This is slightly different, but I had it happen again when I dragged the 35 yr old Sequerras Met7s out of storage and took them home so first thing I did was compared them to my Elac B6s. The Sequerras imaged superbly, and better than my B6s, but they were real rough on the high end. It took a few days for them to come back around, but now they're are clearly superior to me on the high end and imaging versus the B6s with the Elacs still better in the bass.
Scotth3886: It must be the "familiarity" thing. The improvements you mentioned did not occur. In reality, you became more familiar with the sonic shortcomings and now you like a rough high end.

In my case with the Dahlquist loudspeakers discussed earlier, they did not really smooth out. As I became more familiar with them I subconsciously learned to enjoy a rough upper midrange. In fact, when I visit an audio dealer to shop for new speakers, I always ask them to recommend models that have a rough upper midrange. If they say they don't have any to demo, I walk out. Now that I am familiar with a rough upper midrange, I cannot live without it.

Also, as we learned from the post above, never listen to the advice and recommendations of Paradigm and Definitive Technology. Obviously they know far less about loudspeaker design and manufacturing than does the poster or they are liars about break-in. Maybe both.

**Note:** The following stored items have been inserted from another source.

-- pv_equiv track=rewrite | github.com/Organica-Ai-Solutions/NIS_Protocol | routes/bitnet.py | _categorize_training_examples
-- ===== SOURCE A (Python) =====
-- def _categorize_training_examples(examples: list) -> dict:
--     """Categorize training examples by domain"""
--     categories = {
--         "robotics": 0,
--         "can_bus": 0,
--         "physics": 0,
--         "ai_ml": 0,
--         "general": 0
--     }
--
--     robotics_keywords = ["robot", "kinematic", "trajectory", "manipulator", "servo", "actuator"]
--     can_keywords = ["can bus", "can protocol", "ecu", "automotive", "j1939", "canopen"]
--     physics_keywords = ["physics", "force", "energy", "momentum", "newton", "thermodynamic"]
--     ai_keywords = ["neural", "machine learning", "deep learning", "ai", "model", "training"]
--
--     for ex in examples:
--         prompt_lower = ex.get("prompt", "").lower()
--         if any(kw in prompt_lower for kw in robotics_keywords):
--             categories["robotics"] += 1
--         elif any(kw in prompt_lower for kw in can_keywords):
--             categories["can_bus"] += 1
--         elif any(kw in prompt_lower for kw in physics_keywords):
--             categories["physics"] += 1
--         elif any(kw in prompt_lower for kw in ai_keywords):
--             categories["ai_ml"] += 1
--         else:
--             categories["general"] += 1
--
--     return categories
-- ===== SOURCE B (Python) =====
-- _TABLE = [
--     ("robotics", ["robot", "kinematic", "trajectory", "manipulator", "servo", "actuator"]),
--     ("can_bus", ["can bus", "can protocol", "ecu", "automotive", "j1939", "canopen"]),
--     ("physics", ["physics", "force", "energy", "momentum", "newton", "thermodynamic"]),
--     ("ai_ml", ["neural", "machine learning", "deep learning", "ai", "model", "training"]),
-- ]
--
--
-- def _categorize_training_examples(examples: list) -> dict:
--     """Categorize training examples by domain (category-major sieve)."""
--     categories = {"robotics": 0, "can_bus": 0, "physics": 0, "ai_ml": 0, "general": 0}
--     remaining = [ex.get("prompt", "").lower() for ex in examples]
--     for cat, kws in _TABLE:
--         matched = [p for p in remaining if any(kw in p for kw in kws)]
--         remaining = [p for p in remaining if not any(kw in p for kw in kws)]
--         categories[cat] = len(matched)
--     categories["general"] = len(remaining)
--     return categories
-- ===== Notes on version B (the rewrite author's own statement) =====
-- stated objective: alternative
-- what changed: Category-major sieve instead of A's example-major if/elif cascade: B lowers all prompts once into a pool, then for each category in priority order filters the pool into matched (its count) and the unmatched rest, the leftover pool after all four passes being 'general'; no per-example branch cascade and no mutable counter increments.
import Mathlib
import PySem

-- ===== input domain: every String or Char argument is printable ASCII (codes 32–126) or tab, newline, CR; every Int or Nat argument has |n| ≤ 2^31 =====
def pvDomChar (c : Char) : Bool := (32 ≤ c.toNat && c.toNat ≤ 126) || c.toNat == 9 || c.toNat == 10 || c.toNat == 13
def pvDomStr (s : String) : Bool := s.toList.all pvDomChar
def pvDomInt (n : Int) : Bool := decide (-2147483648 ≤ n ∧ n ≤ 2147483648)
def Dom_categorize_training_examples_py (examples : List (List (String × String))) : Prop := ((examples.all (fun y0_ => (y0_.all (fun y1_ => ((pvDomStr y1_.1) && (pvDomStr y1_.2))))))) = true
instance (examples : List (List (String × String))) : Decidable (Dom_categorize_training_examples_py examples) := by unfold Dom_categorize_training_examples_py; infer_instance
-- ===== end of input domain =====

How can these two companies with their limited knowledge about loudspeakers possibly compete with the vast experience and insight of the poster?

I think I will now go listen to the Dahlquists and savor some rough-sounding female vocalists.

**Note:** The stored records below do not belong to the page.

-- pv_equiv track=rewrite | github.com/Theodule007/cdmaSimulation | projet_telephonie.py | equ_message
-- ===== SOURCE A (Python) =====
-- def equ_message(message1, message2):
--     mes1 = []
--     mes1.extend(message1)
--     mes2 = []
--     mes2.extend(message2)
--     if (len(message1)>len(message2)):
--         nbr = len(message1)-len(message2)
--         for i in range(nbr):
--             mes2.append(0)
--     elif(len(message2)>len(message1)):
--         nbr = len(message2)-len(message1)
--         for i in range(nbr):
--             mes1.append(0)
--     return mes1, mes2
-- ===== SOURCE B (Python) =====
-- def equ_message(message1, message2):
--     # Lockstep merge: one cursor walks both lists in parallel, emitting the
--     # element or 0 once a list is exhausted; no branch on which list is longer.
--     mes1, mes2 = [], []
--     i = 0
--     while i < len(message1) or i < len(message2):
--         mes1.append(message1[i] if i < len(message1) else 0)
--         mes2.append(message2[i] if i < len(message2) else 0)
--         i += 1
--     return mes1, mes2
-- ===== Notes on version B (the rewrite author's own statement) =====
-- stated objective: alternative
-- what changed: Replaces copy-then-pad (compare lengths, append zeros to the shorter copy) with a lockstep merge that consumes both lists in parallel, emitting each element or 0 once one list is exhausted, with no length computation or branch on which list is longer.
import Mathlib
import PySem

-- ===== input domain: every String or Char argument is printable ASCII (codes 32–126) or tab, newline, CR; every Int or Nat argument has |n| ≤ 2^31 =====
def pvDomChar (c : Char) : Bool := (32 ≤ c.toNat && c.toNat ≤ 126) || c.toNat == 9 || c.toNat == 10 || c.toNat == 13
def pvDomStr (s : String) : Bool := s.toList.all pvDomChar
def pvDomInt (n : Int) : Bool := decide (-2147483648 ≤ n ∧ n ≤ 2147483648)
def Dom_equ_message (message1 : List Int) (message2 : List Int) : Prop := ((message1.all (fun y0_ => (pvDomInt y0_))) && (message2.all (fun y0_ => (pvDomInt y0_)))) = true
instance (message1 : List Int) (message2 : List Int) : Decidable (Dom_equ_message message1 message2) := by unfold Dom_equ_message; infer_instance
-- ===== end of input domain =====

-- B replaces copy-then-pad with a lockstep merge consuming both lists in parallel (objective: alternative).

-- ===== PORT A =====
def equ_message (message1 : List Int) (message2 : List Int) : List Int × List Int :=
  let mes1 := ([] : List Int) ++ message1
  let mes2 := ([] : List Int) ++ message2
  if message1.length > message2.length then
    let nbr : Int := (message1.length : Int) - (message2.length : Int)
    let mes2 := (PySem.List.pyRange 0 nbr 1).foldl (fun acc _ => acc ++ [(0 : Int)]) mes2
    (mes1, mes2)
  else if message2.length > message1.length then
    let nbr : Int := (message2.length : Int) - (message1.length : Int)
    let mes1 := (PySem.List.pyRange 0 nbr 1).foldl (fun acc _ => acc ++ [(0 : Int)]) mes1
    (mes1, mes2)
  else (mes1, mes2)

-- ===== PORT B =====
-- lockstep loop: one cursor i walks both lists; element or 0 once a list is exhausted
def equ_message_altGo (m1 m2 mes1 mes2 : List Int) (i : Nat) : List Int × List Int :=
  if i < m1.length ∨ i < m2.length then
    equ_message_altGo m1 m2
      (mes1 ++ [if h : i < m1.length then m1[i] else 0])
      (mes2 ++ [if h : i < m2.length then m2[i] else 0])
      (i + 1)
  else (mes1, mes2)
termination_by (m1.length - i) + (m2.length - i)

def equ_message_alt (message1 : List Int) (message2 : List Int) : List Int × List Int :=
  equ_message_altGo message1 message2 [] [] 0

-- ===== PRECONDITION & SPEC =====
def Spec_equ_message (message1 : List Int) (message2 : List Int) (out : List Int × List Int) : Prop := out = equ_message_alt message1 message2
instance (message1 : List Int) (message2 : List Int) (out : List Int × List Int) : Decidable (Spec_equ_message message1 message2 out) := by unfold Spec_equ_message; infer_instance

-- ===== CLAIM (what is proved, stated in full; the proofs are below) =====
def Claim_equal_equ_message : Prop := ∀ (message1 : List Int) (message2 : List Int), Dom_equ_message message1 message2 → Spec_equ_message message1 message2 (equ_message message1 message2)

-- ===== LEMMAS AND PROOFS =====
lemma foldl_append_zero (l : List Int) (m : List Int) :
    l.foldl (fun acc _ => acc ++ [(0 : Int)]) m = m ++ List.replicate l.length 0 := by
  induction l generalizing m with
  | nil => simp
  | cons x xs ih => rw [List.foldl_cons, ih]; simp [List.replicate_succ]

lemma foldl_range_append (m : List Int) (k : Nat) :
    (PySem.List.pyRange 0 (k : Int) 1).foldl (fun acc _ => acc ++ [(0 : Int)]) m
      = m ++ List.replicate k 0 := by
  rw [foldl_append_zero, PySem.List.length_pyRange_one]
  simp

lemma altGo_eq (m1 m2 : List Int) (mes1 mes2 : List Int) (i : Nat) :
    equ_message_altGo m1 m2 mes1 mes2 i =
      (mes1 ++ m1.drop i ++ List.replicate (m2.length - max i m1.length) 0,
       mes2 ++ m2.drop i ++ List.replicate (m1.length - max i m2.length) 0) := by
  fun_induction equ_message_altGo m1 m2 mes1 mes2 i with
  | case1 mes1 mes2 i hg ih =>
    rw [ih, Prod.mk.injEq]
    constructor
    · by_cases h1 : i < m1.length
      · have hd : m1.drop i = m1[i] :: m1.drop (i + 1) := List.drop_eq_getElem_cons h1
        have hm : max (i + 1) m1.length = max i m1.length := by omega
        rw [dif_pos h1, hm, hd]; simp
      · have h2 : i < m2.length := by tauto
        have hd : m1.drop i = [] := List.drop_eq_nil_of_le (by omega)
        have hd' : m1.drop (i + 1) = [] := List.drop_eq_nil_of_le (by omega)
        have e : m2.length - max i m1.length = (m2.length - max (i + 1) m1.length) + 1 := by omega
        simp [h1, hd, hd', e, List.replicate_succ]
    · by_cases h2 : i < m2.length
      · have hd : m2.drop i = m2[i] :: m2.drop (i + 1) := List.drop_eq_getElem_cons h2
        have hm : max (i + 1) m2.length = max i m2.length := by omega
        rw [dif_pos h2, hm, hd]; simp
      · have h1 : i < m1.length := by tauto
        have hd : m2.drop i = [] := List.drop_eq_nil_of_le (by omega)
        have hd' : m2.drop (i + 1) = [] := List.drop_eq_nil_of_le (by omega)
        have e : m1.length - max i m2.length = (m1.length - max (i + 1) m2.length) + 1 := by omega
        simp [h2, hd, hd', e, List.replicate_succ]
  | case2 mes1 mes2 i hg =>
    have h1 : m1.length ≤ i := by omega
    have h2 : m2.length ≤ i := by omega
    have e1 : m2.length - max i m1.length = 0 := by omega
    have e2 : m1.length - max i m2.length = 0 := by omega
    simp [List.drop_eq_nil_of_le h1, List.drop_eq_nil_of_le h2, e1, e2]

-- ===== VERDICT (by name: the statement is the Claim_ definition above) =====
theorem equ_message_spec : Claim_equal_equ_message := by
  intro m1 m2 _
  unfold Spec_equ_message equ_message equ_message_alt
  rw [altGo_eq]
  simp only [List.nil_append, List.drop_zero, Nat.zero_max]
  split_ifs with h1 h2
  · rw [show ((m1.length : Int) - (m2.length : Int)) = ((m1.length - m2.length : Nat) : Int) by omega,
        foldl_range_append]
    have e1 : m2.length - m1.length = 0 := by omega
    simp [e1]
  · rw [show ((m2.length : Int) - (m1.length : Int)) = ((m2.length - m1.length : Nat) : Int) by omega,
        foldl_range_append]
    have e1 : m1.length - m2.length = 0 := by omega
    simp [e1]
  · have e : m1.length = m2.length := by omega
    simp [e]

Theater room: Panasonic TC-P65S60 plasma television; Yamaha Aventage RX-A2020 (preamp section); Adcom GFA-5503 and GFA-5400 amplifiers; Polk LSi25, LSiC, and LSiF/X loudspeaker system; Velodyne FSR-18 servo-subwoofer; Sony BDP-S6500 Blu-ray player.
Music room: McIntosh MA6500 integrated amplifier, Audible Illusions (tube) preamp, Quad 99 preamp, Quad 909 amplifier, Acoustic Research AR9 and Dahlquist Prelude loudspeakers, Onkyo DX-7555 and Melos (tube) CD players, Phase Linear 8000II turntable.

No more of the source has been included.